Wednesday, July 23, 2008

Is it beneficial or just allowed?

When I make mistakes, I can usually trace it back to a whim or an impulse. Something I thought I wanted or "needed" without thinking through the results.

Ultimately, I end up regretting my choice. I begin to lower respect for who I am because of what I did or chose. Permissible doesn't always mean it is good for me.

I searched for a long time to find something to help me with this issue. I finally found it in 1 Corinthians 6:12, "Everything is permissible, but not everything is beneficial..."

I love the idea of looking at the furthest outcome and tracing my steps backwards. Can I live with the long term ramifications? Usually that will stop me right in my tracks! But sometimes that old adage, "The end justifies the means," comes into play. Then I have to keep tracing back my possible choice to the root.

And yes, I've thrown caution to the wind and stepped out without considering the consequences. Ahem, those are usually not my most beneficial moments!
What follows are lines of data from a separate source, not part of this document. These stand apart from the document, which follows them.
-- pv_equiv track=rewrite | github.com/GuilleIllana/Trabajo_IA | MS_eq_solver.py | new_possible_solution
-- ===== SOURCE A (Python) =====
-- def new_possible_solution(oa):
--     # a partir de un vector binario de 0/False (no mina) y 1/True (mina((False y True), donde este vector simboliza un
--     # posible modelo del mundo (model checking), se genera otro vector. Funciona básicamente como un sumador binario en
--     # cadena
--     if len(oa) > 1:
--         na, c = new_possible_solution(oa[:-1])
--     else:
--         c = True
--         na = []
--     if not c: # not carry out - not change
--         na.append(oa[-1])
--         return na, False
--     else: # change
--         na.append(not oa[-1])
--         return na, oa[-1] # carry out = 1 if oa[end] was 1
-- ===== SOURCE B (Python) =====
-- def new_possible_solution(oa):
--     # Single-pass ripple-carry increment: flip leading True bits to False
--     # until the first False, which becomes True (carry absorbed); if every
--     # bit was True the carry propagates out.
--     na = list(oa)
--     for i in range(len(na)):
--         if na[i]:
--             na[i] = False
--         else:
--             na[i] = True
--             return na, False
--     return na, True
-- ===== Notes on version B (the rewrite author's own statement) =====
-- stated objective: faster
-- what changed: Replaces the recursive scheme that re-slices the prefix at every level (O(n^2) copying) with a single left-to-right pass that flips bits until the first False and stops.
import Mathlib
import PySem

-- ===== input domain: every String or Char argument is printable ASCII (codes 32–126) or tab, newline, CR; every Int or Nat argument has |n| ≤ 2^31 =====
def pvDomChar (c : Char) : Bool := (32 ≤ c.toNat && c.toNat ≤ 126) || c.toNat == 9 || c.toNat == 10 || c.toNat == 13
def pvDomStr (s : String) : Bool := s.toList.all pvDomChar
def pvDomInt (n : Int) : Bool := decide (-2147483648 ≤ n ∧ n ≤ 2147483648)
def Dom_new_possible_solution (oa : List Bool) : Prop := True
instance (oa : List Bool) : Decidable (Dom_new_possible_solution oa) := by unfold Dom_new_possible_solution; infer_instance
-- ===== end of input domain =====

-- B replaces A's prefix-slicing recursion with a single left-to-right ripple-carry pass (O(n) vs O(n^2)).


-- ===== PORT A =====
-- oa[:-1] = dropLast (exact); oa[-1] is exact on nonempty oa (Pre_ excludes [],
-- where the Python raises IndexError); getLastD false is the total stand-in.
def new_possible_solution (oa : List Bool) : List Bool × Bool :=
  let p := if h : oa.length > 1 then new_possible_solution oa.dropLast else ([], true)
  if p.2 = false then (p.1 ++ [oa.getLastD false], false)
  else (p.1 ++ [!oa.getLastD false], oa.getLastD false)
termination_by oa.length
decreasing_by simp [List.length_dropLast]; omega

-- ===== PORT B =====
-- Source B's single pass: a True bit flips to False and the loop continues;
-- the first False bit flips to True and the rest is returned unchanged.
def new_possible_solution_alt : List Bool → List Bool × Bool
  | [] => ([], true)
  | false :: rest => (true :: rest, false)
  | true :: rest =>
      let p := new_possible_solution_alt rest
      (false :: p.1, p.2)

-- ===== PRECONDITION & SPEC =====
-- A raises IndexError on the empty list (oa[-1] on []); it is excluded.
def Pre_new_possible_solution (oa : List Bool) : Prop := oa ≠ []
instance (oa : List Bool) : Decidable (Pre_new_possible_solution oa) := by unfold Pre_new_possible_solution; infer_instance
def pvWitness_new_possible_solution : List Bool := [true, false]

def Spec_new_possible_solution (oa : List Bool) (out : List Bool × Bool) : Prop := out = new_possible_solution_alt oa
instance (oa : List Bool) (out : List Bool × Bool) : Decidable (Spec_new_possible_solution oa out) := by unfold Spec_new_possible_solution; infer_instance

-- ===== CLAIM (what is proved, stated in full; the proofs are below) =====
def Claim_equal_new_possible_solution : Prop := ∀ (oa : List Bool), Dom_new_possible_solution oa → Pre_new_possible_solution oa → Spec_new_possible_solution oa (new_possible_solution oa)

-- ===== LEMMAS AND PROOFS =====

-- How B's left-to-right pass behaves on a snoc: it is A's step rule.
lemma alt_concat (l : List Bool) (x : Bool) :
    new_possible_solution_alt (l ++ [x]) =
      if (new_possible_solution_alt l).2 = false
      then ((new_possible_solution_alt l).1 ++ [x], false)
      else ((new_possible_solution_alt l).1 ++ [!x], x) := by
  induction l with
  | nil => cases x <;> simp [new_possible_solution_alt]
  | cons b l ih =>
      cases b <;> simp [new_possible_solution_alt, ih] <;> split_ifs <;> simp_all

lemma A_eq_alt : ∀ (l : List Bool) (x : Bool),
    new_possible_solution (l ++ [x]) = new_possible_solution_alt (l ++ [x]) := by
  intro l
  induction l using List.reverseRecOn with
  | nil =>
      intro x
      rw [new_possible_solution]
      cases x <;> simp [new_possible_solution_alt]
  | append_singleton l' y ih =>
      intro x
      rw [new_possible_solution, alt_concat]
      have hlen : (l' ++ [y] ++ [x]).length > 1 := by simp
      simp only [dif_pos hlen, List.dropLast_concat, List.getLastD_concat, ih y]

-- ===== VERDICT (by name: the statement is the Claim_ definition above) =====
theorem new_possible_solution_spec : Claim_equal_new_possible_solution := by
  intro oa _ hpre
  rcases List.eq_nil_or_concat oa with h | ⟨l, x, h⟩
  · exact absurd h hpre
  · subst h
    show _ = _
    simpa [List.concat_eq_append] using A_eq_alt l x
If you've come over from the F.A.I.T.H. Girls blog, you've seen Part I of this post (there's really no part 1 or 2, you can read them out of order and still follow.)
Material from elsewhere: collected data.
-- pv_equiv track=rewrite | github.com/xtxdfl/CloudRealm | cloud-common/resource_management/libraries/functions/namenode_ha_utils.py | is_ha_enabled
-- ===== SOURCE A (Python) =====
-- NAMESERVICES_CONFIG = "dfs.nameservices"
--
-- def is_ha_enabled(hdfs_site: dict) -> bool:
--     """
--     检查是否启用了 HA 配置
--
--     :param hdfs_site: HDFS 配置字典
--     :return: 是否启用 HA
--     """
--     name_services = hdfs_site.get(NAMESERVICES_CONFIG)
--     if not name_services:
--         return False
--
--     for ns in name_services.split(","):
--         namenodes_key = f"dfs.ha.namenodes.{ns}"
--         if namenodes_key in hdfs_site:
--             return True
--
--     return False
-- ===== SOURCE B (Python) =====
-- NAMESERVICES_CONFIG = "dfs.nameservices"
-- _HA_PREFIX = "dfs.ha.namenodes."
--
--
-- def is_ha_enabled(hdfs_site: dict) -> bool:
--     name_services = hdfs_site.get(NAMESERVICES_CONFIG, "")
--     ha_suffixes = {k[len(_HA_PREFIX):] for k in hdfs_site if k.startswith(_HA_PREFIX)}
--     return bool(name_services) and not ha_suffixes.isdisjoint(name_services.split(","))
-- ===== Notes on version B (the rewrite author's own statement) =====
-- stated objective: alternative
-- what changed: Instead of looping over the split nameservices with an early return, probing the dict for each 'dfs.ha.namenodes.<ns>' key, B precomputes the set of suffixes of all 'dfs.ha.namenodes.*' keys with a set comprehension and returns one boolean expression: the nameservices value is truthy and that suffix set is not disjoint from its comma-split.
import Mathlib
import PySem

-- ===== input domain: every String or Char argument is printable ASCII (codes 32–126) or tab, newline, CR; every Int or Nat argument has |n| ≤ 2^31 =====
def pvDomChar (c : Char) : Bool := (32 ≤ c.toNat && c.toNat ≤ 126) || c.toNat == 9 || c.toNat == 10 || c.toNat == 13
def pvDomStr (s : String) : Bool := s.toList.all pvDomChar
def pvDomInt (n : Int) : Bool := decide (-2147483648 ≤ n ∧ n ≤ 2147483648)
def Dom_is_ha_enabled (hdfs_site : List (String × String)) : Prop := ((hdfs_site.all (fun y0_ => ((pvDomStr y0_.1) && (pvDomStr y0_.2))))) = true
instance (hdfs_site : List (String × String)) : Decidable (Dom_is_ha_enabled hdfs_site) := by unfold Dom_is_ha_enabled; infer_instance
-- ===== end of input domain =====

-- B replaces A's early-return probe loop by one boolean expression over a precomputed
-- set of the suffixes of all 'dfs.ha.namenodes.*' keys (alternative decomposition).

-- ===== PORT A =====
-- literal transliteration of A: get "dfs.nameservices", falsy guard, loop over split(",") probing the dict
def is_ha_enabled (hdfs_site : List (String × String)) : Bool :=
  match (PySem.Dict.mk hdfs_site).get? "dfs.nameservices" with
  | none => false
  | some name_services =>
    if name_services = "" then false
    else
      ((PySem.Str.split? name_services ",").getD []).any
        (fun ns => (PySem.Dict.mk hdfs_site).contains ("dfs.ha.namenodes." ++ ns))

-- ===== PORT B =====
-- literal transliteration of B: get with default "", suffix-set comprehension over the
-- dict's keys, then 'truthy and not isdisjoint(split)' as one expression
def is_ha_enabled_alt (hdfs_site : List (String × String)) : Bool :=
  let name_services := (PySem.Dict.mk hdfs_site).getD "dfs.nameservices" ""
  let ha_suffixes : PySem.Set String := PySem.Set.ofList
    (((PySem.Dict.mk hdfs_site).keys.filter
        (fun k => PySem.Str.startswith k "dfs.ha.namenodes.")).map
      (fun k => PySem.Str.slice k (some 17) none))
  (name_services != "") &&
    !(PySem.Set.isdisjoint ha_suffixes ((PySem.Str.split? name_services ",").getD []))

-- ===== PRECONDITION & SPEC =====
def Spec_is_ha_enabled (hdfs_site : List (String × String)) (out : Bool) : Prop := out = is_ha_enabled_alt hdfs_site
instance (hdfs_site : List (String × String)) (out : Bool) : Decidable (Spec_is_ha_enabled hdfs_site out) := by unfold Spec_is_ha_enabled; infer_instance

-- ===== CLAIM (what is proved, stated in full; the proofs are below) =====
def Claim_equal_is_ha_enabled : Prop := ∀ (hdfs_site : List (String × String)), Dom_is_ha_enabled hdfs_site → Spec_is_ha_enabled hdfs_site (is_ha_enabled hdfs_site)

-- ===== LEMMAS AND PROOFS =====

-- a key equals "dfs.ha.namenodes." ++ s iff it starts with the prefix and its 17-char-drop suffix is s
theorem pv_key_eq_iff (k s : String) :
    k = "dfs.ha.namenodes." ++ s ↔
      (PySem.Str.startswith k "dfs.ha.namenodes." = true ∧ PySem.Str.slice k (some 17) none = s) := by
  constructor
  · rintro rfl
    refine ⟨?_, ?_⟩
    · rw [PySem.Str.startswith_eq, PySem.Chars.startswith_iff, String.toList_append]
      exact List.prefix_append _ _
    · rw [← String.toList_inj, PySem.Str.toList_slice, PySem.Chars.slice_eq_listSlice,
        PySem.List.slice_from _ (show (0:Int) ≤ 17 by norm_num), String.toList_append]
      rw [show (Int.toNat 17) = ("dfs.ha.namenodes." : String).toList.length from by decide,
        List.drop_left]
  · rintro ⟨hpre, rfl⟩
    rw [PySem.Str.startswith_eq, PySem.Chars.startswith_iff] at hpre
    obtain ⟨t, ht⟩ := hpre
    rw [← String.toList_inj, String.toList_append, PySem.Str.toList_slice,
      PySem.Chars.slice_eq_listSlice, PySem.List.slice_from _ (show (0:Int) ≤ 17 by norm_num), ← ht]
    rw [show (Int.toNat 17) = ("dfs.ha.namenodes." : String).toList.length from by decide,
      List.drop_left]

-- A's probe loop and B's not-isdisjoint over the suffix set agree
theorem pv_any_eq_not_isdisjoint (hdfs_site : List (String × String)) (ns : String) :
    ((PySem.Str.split? ns ",").getD []).any
        (fun s => (PySem.Dict.mk hdfs_site).contains ("dfs.ha.namenodes." ++ s))
      = !(PySem.Set.isdisjoint
            (PySem.Set.ofList
              (((PySem.Dict.mk hdfs_site).keys.filter
                  (fun k => PySem.Str.startswith k "dfs.ha.namenodes.")).map
                (fun k => PySem.Str.slice k (some 17) none)))
            ((PySem.Str.split? ns ",").getD [])) := by
  rw [← Bool.coe_iff_coe]
  simp only [List.any_eq_true, Bool.not_eq_true', ← Bool.not_eq_true,
    PySem.Set.isdisjoint_iff, PySem.Dict.contains_iff_mem_keys]
  constructor
  · rintro ⟨s, hs, hk⟩ hdisj
    exact hdisj _ ((PySem.Set.mem_ofList _ _).mpr
      (List.mem_map.mpr ⟨_, List.mem_filter.mpr ⟨hk, ((pv_key_eq_iff _ s).mp rfl).1⟩,
        ((pv_key_eq_iff _ s).mp rfl).2⟩)) hs
  · intro h
    by_contra hno
    push Not at hno
    apply h
    intro x hx hxs
    obtain ⟨k, hkf, hks⟩ := List.mem_map.mp ((PySem.Set.mem_ofList _ _).mp hx)
    obtain ⟨hkmem, hkpre⟩ := List.mem_filter.mp hkf
    exact hno x hxs (by rw [← (pv_key_eq_iff k x).mpr ⟨hkpre, hks⟩]; exact hkmem)

-- ===== VERDICT (by name: the statement is the Claim_ definition above) =====
theorem is_ha_enabled_spec : Claim_equal_is_ha_enabled := by
  intro h _
  unfold Spec_is_ha_enabled is_ha_enabled is_ha_enabled_alt
  rw [PySem.Dict.getD_eq_get?_getD]
  cases hg : (PySem.Dict.mk h).get? "dfs.nameservices" with
  | none => simp
  | some ns =>
    by_cases he : ns = ""
    · simp [he]
    · simp only [Option.getD_some, if_neg he, show (ns != "") = true from by simp [he],
        Bool.true_and]
      exact pv_any_eq_not_isdisjoint h ns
I've made enough mistakes that I started asking myself some questions:

1. Who could be hurt?
2. Is it a right or just something I think is a right? There is a difference!
3. Is it the right thing to do whether it's permissible or not?
4. Do I have to justify it now or in the future?
5. Would it embarrass me, God, or someone I care about?
6. Just because I can, should I?
7. Who would I inspire by this choice? Flip side: Who would I derail?
8. Is it a benefit or is it truly beneficial?


What does beneficial mean anyway?

Here's a few possible definitions.
1. Conducive to personal or social well-being.
2. Useful aid.
3. Something that improves or helps.


If that is a good explanation for the word "beneficial" or "benefit" then I suggest it as a litmus test for the choices we make.

Try putting your goal, want, or desire into this sentence as a test for yourself.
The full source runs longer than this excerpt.